[Collected data entries]
::::

-- pv_equiv track=rewrite | github.com/justinxu421/recipe_rex | feature_generation/label_recipes.py | label_all_meats
-- ===== SOURCE A (Python) =====
-- def label_meat(ing, include, exclude):
--     for i_ in ing:
--         i_ = i_.lower()
--         # check if any meats are present in ingredient
--         for meat in include:
--             if meat in i_:
--                 # check if all excluded terms are not present too
--                 if all([e not in i_ for e in exclude]):
--                     return 1
--     return 0
--
-- def label_all_meats(ing, label_names):
--     poultry = ['chicken', 'turkey', 'duck', 'quail', 'thigh', 'breast']
--     beef = ['beef', 'steak', 'ribeye', 'sirloin', 'oxtail', 'brisket', 'bison', 'dog', 'gyoza', 'lamb']
--     pork = ['pork', 'bacon', 'ham', 'sausage', 'dog', 'spam', 'rib', 'pastrami', 'prosciutto']
--     fish = ['fish', 'tilapia', 'salmon', 'cod', 'flounder', 'tuna', 'sardine', 'barramundi', 'branzino', 'porgies', 'bass']
--     seafood = ['shrimp', 'octopus', 'oysters', 'clam', 'abalone', 'squid', 'calamari', 'seafood', 'crab', 'lobster', 'mussel', 'scallop', 'snail']
--     exclude = ['chicken stock', 'fish sauce']
--
--     poultry_ = label_meat(ing, poultry, exclude)
--     beef_ = label_meat(ing, beef, exclude)
--     pork_ = label_meat(ing, pork, exclude)
--     fish_ = label_meat(ing, fish, exclude)
--     seafood_ = label_meat(ing, seafood, exclude)
--
--     label_map = {
--         'poultry': poultry_,
--         'beef': beef_,
--         'pork': pork_,
--         'fish': fish_,
--         'seafood': seafood_,
--     }
--
--     all_labels = []
--     for label in label_names:
--         all_labels.append(label_map[label])
--
--     # vegeterian is not any
--     veg = int(not any(all_labels))
--     all_labels.append(veg)
--     return all_labels
-- ===== SOURCE B (Python) =====
-- # One pass over the ingredients updating five flags at once, instead of five
-- # separate scans via label_meat.
-- POULTRY = ['chicken', 'turkey', 'duck', 'quail', 'thigh', 'breast']
-- BEEF = ['beef', 'steak', 'ribeye', 'sirloin', 'oxtail', 'brisket', 'bison', 'dog', 'gyoza', 'lamb']
-- PORK = ['pork', 'bacon', 'ham', 'sausage', 'dog', 'spam', 'rib', 'pastrami', 'prosciutto']
-- FISH = ['fish', 'tilapia', 'salmon', 'cod', 'flounder', 'tuna', 'sardine', 'barramundi', 'branzino', 'porgies', 'bass']
-- SEAFOOD = ['shrimp', 'octopus', 'oysters', 'clam', 'abalone', 'squid', 'calamari', 'seafood', 'crab', 'lobster', 'mussel', 'scallop', 'snail']
-- EXCLUDE = ['chicken stock', 'fish sauce']
--
-- def label_all_meats(ing, label_names):
--     p = b = k = f = s = 0
--     for i_ in ing:
--         l = i_.lower()
--         if any(e in l for e in EXCLUDE):
--             continue
--         if any(w in l for w in POULTRY):
--             p = 1
--         if any(w in l for w in BEEF):
--             b = 1
--         if any(w in l for w in PORK):
--             k = 1
--         if any(w in l for w in FISH):
--             f = 1
--         if any(w in l for w in SEAFOOD):
--             s = 1
--     label_map = {'poultry': p, 'beef': b, 'pork': k, 'fish': f, 'seafood': s}
--     all_labels = [label_map[label] for label in label_names]
--     all_labels.append(int(not any(all_labels)))
--     return all_labels
-- ===== Notes on version B (the rewrite author's own statement) =====
-- stated objective: alternative
-- what changed: B fuses label_meat's five separate scans of the ingredient list into one pass that lowercases each ingredient once, skips it if an exclude term occurs, and sets all five category flags together.
import Mathlib
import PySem

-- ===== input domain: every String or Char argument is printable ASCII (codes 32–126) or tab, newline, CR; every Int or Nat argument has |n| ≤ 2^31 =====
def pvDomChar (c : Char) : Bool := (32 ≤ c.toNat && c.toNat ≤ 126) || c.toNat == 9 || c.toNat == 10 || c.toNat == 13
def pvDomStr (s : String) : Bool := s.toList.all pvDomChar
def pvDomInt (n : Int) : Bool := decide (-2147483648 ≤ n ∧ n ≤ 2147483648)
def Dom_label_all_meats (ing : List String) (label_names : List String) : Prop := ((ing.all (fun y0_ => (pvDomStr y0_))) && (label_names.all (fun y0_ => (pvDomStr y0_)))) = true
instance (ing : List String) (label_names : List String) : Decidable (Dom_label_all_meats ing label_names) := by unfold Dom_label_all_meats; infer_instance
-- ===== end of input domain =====

-- B fuses the five label_meat scans into a single pass over the ingredient list; return value only.

-- ===== PORT A =====
def label_meat (ing include_ exclude : List String) : Int :=
  match ing with
  | [] => 0
  | i :: rest =>
    let l := PySem.Str.lower i
    if include_.any (fun meat => PySem.Str.isIn meat l && exclude.all (fun e => !(PySem.Str.isIn e l))) then 1
    else label_meat rest include_ exclude

def label_all_meats (ing : List String) (label_names : List String) : List Int :=
  let poultry := ["chicken", "turkey", "duck", "quail", "thigh", "breast"]
  let beef := ["beef", "steak", "ribeye", "sirloin", "oxtail", "brisket", "bison", "dog", "gyoza", "lamb"]
  let pork := ["pork", "bacon", "ham", "sausage", "dog", "spam", "rib", "pastrami", "prosciutto"]
  let fish := ["fish", "tilapia", "salmon", "cod", "flounder", "tuna", "sardine", "barramundi", "branzino", "porgies", "bass"]
  let seafood := ["shrimp", "octopus", "oysters", "clam", "abalone", "squid", "calamari", "seafood", "crab", "lobster", "mussel", "scallop", "snail"]
  let exclude := ["chicken stock", "fish sauce"]
  let poultry_ := label_meat ing poultry exclude
  let beef_ := label_meat ing beef exclude
  let pork_ := label_meat ing pork exclude
  let fish_ := label_meat ing fish exclude
  let seafood_ := label_meat ing seafood exclude
  let label_map : PySem.Dict String Int :=
    ((((PySem.Dict.empty.insert "poultry" poultry_).insert "beef" beef_).insert "pork" pork_).insert "fish" fish_).insert "seafood" seafood_
  -- label_map[label] raises KeyError on a key outside the map: Pre_ excludes those label_names
  let all_labels := label_names.foldl (fun acc label => acc ++ [label_map.getD label 0]) []
  let veg : Int := if all_labels.any (fun x => x ≠ 0) then 0 else 1
  all_labels ++ [veg]

-- ===== PORT B =====
def pvPOULTRY : List String := ["chicken", "turkey", "duck", "quail", "thigh", "breast"]
def pvBEEF : List String := ["beef", "steak", "ribeye", "sirloin", "oxtail", "brisket", "bison", "dog", "gyoza", "lamb"]
def pvPORK : List String := ["pork", "bacon", "ham", "sausage", "dog", "spam", "rib", "pastrami", "prosciutto"]
def pvFISH : List String := ["fish", "tilapia", "salmon", "cod", "flounder", "tuna", "sardine", "barramundi", "branzino", "porgies", "bass"]
def pvSEAFOOD : List String := ["shrimp", "octopus", "oysters", "clam", "abalone", "squid", "calamari", "seafood", "crab", "lobster", "mussel", "scallop", "snail"]
def pvEXCLUDE : List String := ["chicken stock", "fish sauce"]

def pvAltStep (st : Int × Int × Int × Int × Int) (i : String) : Int × Int × Int × Int × Int :=
  let l := PySem.Str.lower i
  if pvEXCLUDE.any (fun e => PySem.Str.isIn e l) then st
  else
    (if pvPOULTRY.any (fun w => PySem.Str.isIn w l) then 1 else st.1,
     if pvBEEF.any (fun w => PySem.Str.isIn w l) then 1 else st.2.1,
     if pvPORK.any (fun w => PySem.Str.isIn w l) then 1 else st.2.2.1,
     if pvFISH.any (fun w => PySem.Str.isIn w l) then 1 else st.2.2.2.1,
     if pvSEAFOOD.any (fun w => PySem.Str.isIn w l) then 1 else st.2.2.2.2)

def label_all_meats_alt (ing : List String) (label_names : List String) : List Int :=
  let fl := ing.foldl pvAltStep (0, 0, 0, 0, 0)
  let label_map : PySem.Dict String Int :=
    ((((PySem.Dict.empty.insert "poultry" fl.1).insert "beef" fl.2.1).insert "pork" fl.2.2.1).insert "fish" fl.2.2.2.1).insert "seafood" fl.2.2.2.2
  let all_labels := label_names.map (fun label => label_map.getD label 0)
  all_labels ++ [if all_labels.any (fun x => x ≠ 0) then (0 : Int) else 1]

-- ===== PRECONDITION & SPEC =====
-- Pre_ excludes label_names containing a key outside the five-category map, where Python A raises KeyError.
def Pre_label_all_meats (ing : List String) (label_names : List String) : Prop :=
  ∀ l ∈ label_names, l ∈ ["poultry", "beef", "pork", "fish", "seafood"]
instance (ing : List String) (label_names : List String) : Decidable (Pre_label_all_meats ing label_names) := by unfold Pre_label_all_meats; infer_instance

def pvWitness_label_all_meats : List String × List String := (["chicken soup", "Fish sauce"], ["poultry", "fish", "poultry"])

def Spec_label_all_meats (ing : List String) (label_names : List String) (out : List Int) : Prop := out = label_all_meats_alt ing label_names
instance (ing : List String) (label_names : List String) (out : List Int) : Decidable (Spec_label_all_meats ing label_names out) := by unfold Spec_label_all_meats; infer_instance

-- ===== CLAIM (what is proved, stated in full; the proofs are below) =====
def Claim_equal_label_all_meats : Prop := ∀ (ing : List String) (label_names : List String), Dom_label_all_meats ing label_names → Pre_label_all_meats ing label_names → Spec_label_all_meats ing label_names (label_all_meats ing label_names)

-- ===== LEMMAS AND PROOFS =====

-- label_meat only returns 0 or 1
theorem label_meat_zero_or_one (ing include_ exclude : List String) :
    label_meat ing include_ exclude = 0 ∨ label_meat ing include_ exclude = 1 := by
  induction ing with
  | nil => left; rfl
  | cons i rest ih =>
    simp only [label_meat]
    split
    · right; rfl
    · exact ih

-- when an exclude term occurs in l, A's per-ingredient condition is false for any keyword list
theorem cond_false_of_exclude (l : String) (cat : List String)
    (h : pvEXCLUDE.any (fun e => PySem.Str.isIn e l) = true) :
    cat.any (fun meat => PySem.Str.isIn meat l && pvEXCLUDE.all (fun e => !(PySem.Str.isIn e l))) = false := by
  simp only [List.any_eq_true] at h
  obtain ⟨e, he, hi⟩ := h
  simp only [List.any_eq_false, Bool.and_eq_true, not_and, List.all_eq_true]
  intro m _ _ hall
  have h2 := hall e he
  rw [hi] at h2
  exact absurd h2 (by decide)

-- the one-pass fold computes, in each component, exactly the corresponding label_meat scan
theorem fold_eq (ing : List String) (st : Int × Int × Int × Int × Int) :
    ing.foldl pvAltStep st =
      ((if label_meat ing pvPOULTRY pvEXCLUDE = 1 then 1 else st.1),
       (if label_meat ing pvBEEF pvEXCLUDE = 1 then 1 else st.2.1),
       (if label_meat ing pvPORK pvEXCLUDE = 1 then 1 else st.2.2.1),
       (if label_meat ing pvFISH pvEXCLUDE = 1 then 1 else st.2.2.2.1),
       (if label_meat ing pvSEAFOOD pvEXCLUDE = 1 then 1 else st.2.2.2.2)) := by
  induction ing generalizing st with
  | nil => simp [label_meat]
  | cons i rest ih =>
    rw [List.foldl_cons, ih]
    by_cases hex : pvEXCLUDE.any (fun e => PySem.Str.isIn e (PySem.Str.lower i)) = true
    · simp only [pvAltStep, hex, if_true, label_meat,
        cond_false_of_exclude (PySem.Str.lower i) _ hex]
      simp
    · have hall : pvEXCLUDE.all (fun e => !(PySem.Str.isIn e (PySem.Str.lower i))) = true := by
        simp only [List.all_eq_true]
        intro e he
        cases h : PySem.Str.isIn e (PySem.Str.lower i)
        · rfl
        · exact absurd (List.any_eq_true.mpr ⟨e, he, h⟩) hex
      simp only [Bool.not_eq_true] at hex
      simp only [pvAltStep, hex, label_meat, hall, Bool.and_true]
      refine Prod.ext ?_ (Prod.ext ?_ (Prod.ext ?_ (Prod.ext ?_ ?_))) <;>
        · simp only
          split <;> split <;> simp_all

theorem if_label_meat_eq (ing inc exc : List String) :
    (if label_meat ing inc exc = 1 then (1 : Int) else 0) = label_meat ing inc exc := by
  rcases label_meat_zero_or_one ing inc exc with h | h <;> simp [h]

-- ===== VERDICT (by name: the statement is the Claim_ definition above) =====
theorem label_all_meats_spec : Claim_equal_label_all_meats := by
  intro ing label_names _ _
  unfold Spec_label_all_meats label_all_meats label_all_meats_alt
  rw [fold_eq]
  simp only [pvPOULTRY, pvBEEF, pvPORK, pvFISH, pvSEAFOOD, pvEXCLUDE, if_label_meat_eq]
  rw [PySem.List.foldl_append_singleton_eq_map]
  simp only [List.nil_append]
  rfl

::::

Look above for the line with "let seafood_ := label_meat" and the line with "def pvBEEF : List". Write out those two lines and all the lines between them, exactly, and no others.

  let seafood_ := label_meat ing seafood exclude
  let label_map : PySem.Dict String Int :=
    ((((PySem.Dict.empty.insert "poultry" poultry_).insert "beef" beef_).insert "pork" pork_).insert "fish" fish_).insert "seafood" seafood_
  -- label_map[label] raises KeyError on a key outside the map: Pre_ excludes those label_names
  let all_labels := label_names.foldl (fun acc label => acc ++ [label_map.getD label 0]) []
  let veg : Int := if all_labels.any (fun x => x ≠ 0) then 0 else 1
  all_labels ++ [veg]

-- ===== PORT B =====
def pvPOULTRY : List String := ["chicken", "turkey", "duck", "quail", "thigh", "breast"]
def pvBEEF : List String := ["beef", "steak", "ribeye", "sirloin", "oxtail", "brisket", "bison", "dog", "gyoza", "lamb"]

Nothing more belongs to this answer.